Breaking anonymity to fight trolls - akharris
http://www.nytimes.com/2010/11/30/opinion/30zhuo.html?_r=1&ref=opinion

======
frobozz
FTA: "Some may argue that denying Internet users the ability to post
anonymously is a breach of their privacy and freedom of expression. But until
the age of the Internet, anonymity was a rare thing. When someone spoke in
public, his audience would naturally be able to see who was talking."

According to the author, we have gone straight from preliterate society to
online, entirely bypassing a time in which one could publish a book under a
nom-de-plume; write a letter to be published in a newspaper or magazine, with
"name and address withheld"; or print flyers anonymously.

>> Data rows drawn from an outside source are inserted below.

-- parity of a Nat count, written the way each port tests it
theorem pvParCast (n : Nat) : (((n : Int)) % 2 == 1) = decide (n % 2 = 1) := by
  by_cases h : n % 2 = 1 <;> simp [h] <;> omega

theorem insere_paridade_spec : Claim_equal_insere_paridade := by
  intro m rows columns pl pc _ _
  unfold Spec_insere_paridade
  have hA : insere_paridade m rows columns pl pc = (pl + (((PySem.List.pyRange 0 rows 1).countP (fun i => ((((PySem.List.pyRange 0 columns 1).countP (fun j => PySem.List.pyGetD (PySem.List.pyGetD m i []) j 0 == 1) : Nat) : Int) % 2 == 1)) : Nat) : Int),
       pc + (((PySem.List.pyRange 0 columns 1).countP (fun i => ((((PySem.List.pyRange 0 rows 1).countP (fun j => PySem.List.pyGetD (PySem.List.pyGetD m j []) i 0 == 1) : Nat) : Int) % 2 == 1)) : Nat) : Int)) := by
    conv_lhs => rw [insere_paridade]
    simp only [PySem.List.foldl_if_add_one]
    rw [pvLoopA (fun i => (((PySem.List.pyRange 0 columns 1).countP (fun j => PySem.List.pyGetD (PySem.List.pyGetD m i []) j 0 == 1) : Nat) : Int)) (PySem.List.pyRange 0 rows 1) 0 pl (by decide)]
    rw [pvLoopA (fun i => (((PySem.List.pyRange 0 rows 1).countP (fun j => PySem.List.pyGetD (PySem.List.pyGetD m j []) i 0 == 1) : Nat) : Int)) (PySem.List.pyRange 0 columns 1) 0 pc (by decide)]
    simp only [PySem.List.foldl_if_add_one]
  have hB : insere_paridade_alt m rows columns pl pc = (pl + (((PySem.List.pyRange 0 rows 1).countP (fun i => ((((PySem.List.pyRange 0 columns 1).countP (fun j => PySem.List.pyGetD (PySem.List.pyGetD m i []) j 0 == 1) : Nat) : Int) % 2 == 1)) : Nat) : Int),
       pc + (((PySem.List.pyRange 0 columns 1).countP (fun i => ((((PySem.List.pyRange 0 rows 1).countP (fun j => PySem.List.pyGetD (PySem.List.pyGetD m j []) i 0 == 1) : Nat) : Int) % 2 == 1)) : Nat) : Int)) := by
    conv_lhs => rw [insere_paridade_alt]
    simp only [pvBInner, PySem.List.foldl_if_add_one, zero_add]
    rw [show List.foldl
        (fun (st : List Bool × Int) (i : Int) =>
          if ((((PySem.List.pyRange 0 columns 1).countP (fun j => PySem.List.pyGetD (PySem.List.pyGetD m i []) j 0 == 1) : Nat) : Int) % 2 == 1) = true then
            ((fun (co : List Bool) (i : Int) => (PySem.List.pyRange 0 columns 1).foldl (fun co j => if PySem.List.pyGetD (PySem.List.pyGetD m i []) j 0 == 1 then co.set j.toNat (!(co.getD j.toNat false)) else co) co) st.1 i, st.2 + 1)
          else ((fun (co : List Bool) (i : Int) => (PySem.List.pyRange 0 columns 1).foldl (fun co j => if PySem.List.pyGetD (PySem.List.pyGetD m i []) j 0 == 1 then co.set j.toNat (!(co.getD j.toNat false)) else co) co) st.1 i, st.2))
        (List.replicate columns.toNat false, pl) (PySem.List.pyRange 0 rows 1)
      = List.foldl
        (fun (st : List Bool × Int) (i : Int) =>
          ((fun (co : List Bool) (i : Int) => (PySem.List.pyRange 0 columns 1).foldl (fun co j => if PySem.List.pyGetD (PySem.List.pyGetD m i []) j 0 == 1 then co.set j.toNat (!(co.getD j.toNat false)) else co) co) st.1 i, if ((((PySem.List.pyRange 0 columns 1).countP (fun j => PySem.List.pyGetD (PySem.List.pyGetD m i []) j 0 == 1) : Nat) : Int) % 2 == 1) = true then st.2 + 1 else st.2))
        (List.replicate columns.toNat false, pl) (PySem.List.pyRange 0 rows 1)
      from PySem.List.foldl_congr_mem _ _ _ _ (by
        intro st i _
        by_cases h : ((((PySem.List.pyRange 0 columns 1).countP (fun j => PySem.List.pyGetD (PySem.List.pyGetD m i []) j 0 == 1) : Nat) : Int) % 2 == 1) = true
        · simp [h]
        · simp [h])]
    rw [PySem.List.foldl_prod_mk (fun (co : List Bool) (i : Int) => (PySem.List.pyRange 0 columns 1).foldl (fun co j => if PySem.List.pyGetD (PySem.List.pyGetD m i []) j 0 == 1 then co.set j.toNat (!(co.getD j.toNat false)) else co) co)
      (fun (p : Int) (i : Int) => if ((((PySem.List.pyRange 0 columns 1).countP (fun j => PySem.List.pyGetD (PySem.List.pyGetD m i []) j 0 == 1) : Nat) : Int) % 2 == 1) = true then p + 1 else p)
      (PySem.List.pyRange 0 rows 1) (List.replicate columns.toNat false) pl]
    show (List.foldl
        (fun p i => if ((((PySem.List.pyRange 0 columns 1).countP (fun j => PySem.List.pyGetD (PySem.List.pyGetD m i []) j 0 == 1) : Nat) : Int) % 2 == 1) = true then p + 1 else p)
        pl (PySem.List.pyRange 0 rows 1),
      pc + ((List.countP
        (fun x => (List.foldl (fun (co : List Bool) (i : Int) => (PySem.List.pyRange 0 columns 1).foldl (fun co j => if PySem.List.pyGetD (PySem.List.pyGetD m i []) j 0 == 1 then co.set j.toNat (!(co.getD j.toNat false)) else co) co) (List.replicate columns.toNat false) (PySem.List.pyRange 0 rows 1)).getD x.toNat false)
        (PySem.List.pyRange 0 columns 1) : Nat) : Int)) = _
    rw [List.countP_congr (q := fun (x : Int) =>
        (((((PySem.List.pyRange 0 rows 1).countP (fun j => PySem.List.pyGetD (PySem.List.pyGetD m j []) x 0 == 1) : Nat) : Int)) % 2 == 1))
      ?_]
    · simp only [PySem.List.foldl_if_add_one]
    · intro x hx
      rw [PySem.List.mem_pyRange_one] at hx
      rw [pvRowsFold m columns (PySem.List.pyRange 0 rows 1) (List.replicate columns.toNat false) x.toNat (by simp) (by omega)]
      have hcast : ((x.toNat : Nat) : Int) = x := by omega
      rw [hcast]
      have hrep : (List.replicate columns.toNat false).getD x.toNat false = false := by
        simp only [List.getD_eq_getElem?_getD, List.getElem?_replicate]
        split <;> rfl
      rw [hrep, Bool.false_xor]
      simp [pvParCast]
  rw [hA, hB]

Even without printing presses, we've long been able to express our opinions
with nothing but an unverified forename, via the medium of radio talkshows.

She also disregards the fundamental interconnectedness of ones actions on the
internet today. If I chose to physically stand on a soapbox and broadcast my
opinions in the preliterate fashion she describes, I could still maintain my
anonymity by doing this in a town where no one knows who I am. This is not the
case if I have to use my real, verified name everywhere on the Internet.

There are plenty of people (e.g. Teachers and Civil Servants), people who
trade on their impartiality; for whom the exercise of free speech under their
own name is difficult. Expressing partisanship, or even a view on a
contentious issues, may jeopardise their careers, or at least make life a bit
difficult.

------
silverlake
I thought this problem was solved 20 years ago. I recall using Emacs GNUS with
a collaborative filtering system to remove trolls from my view of Usenet.
Maybe an internet scale kill file would help?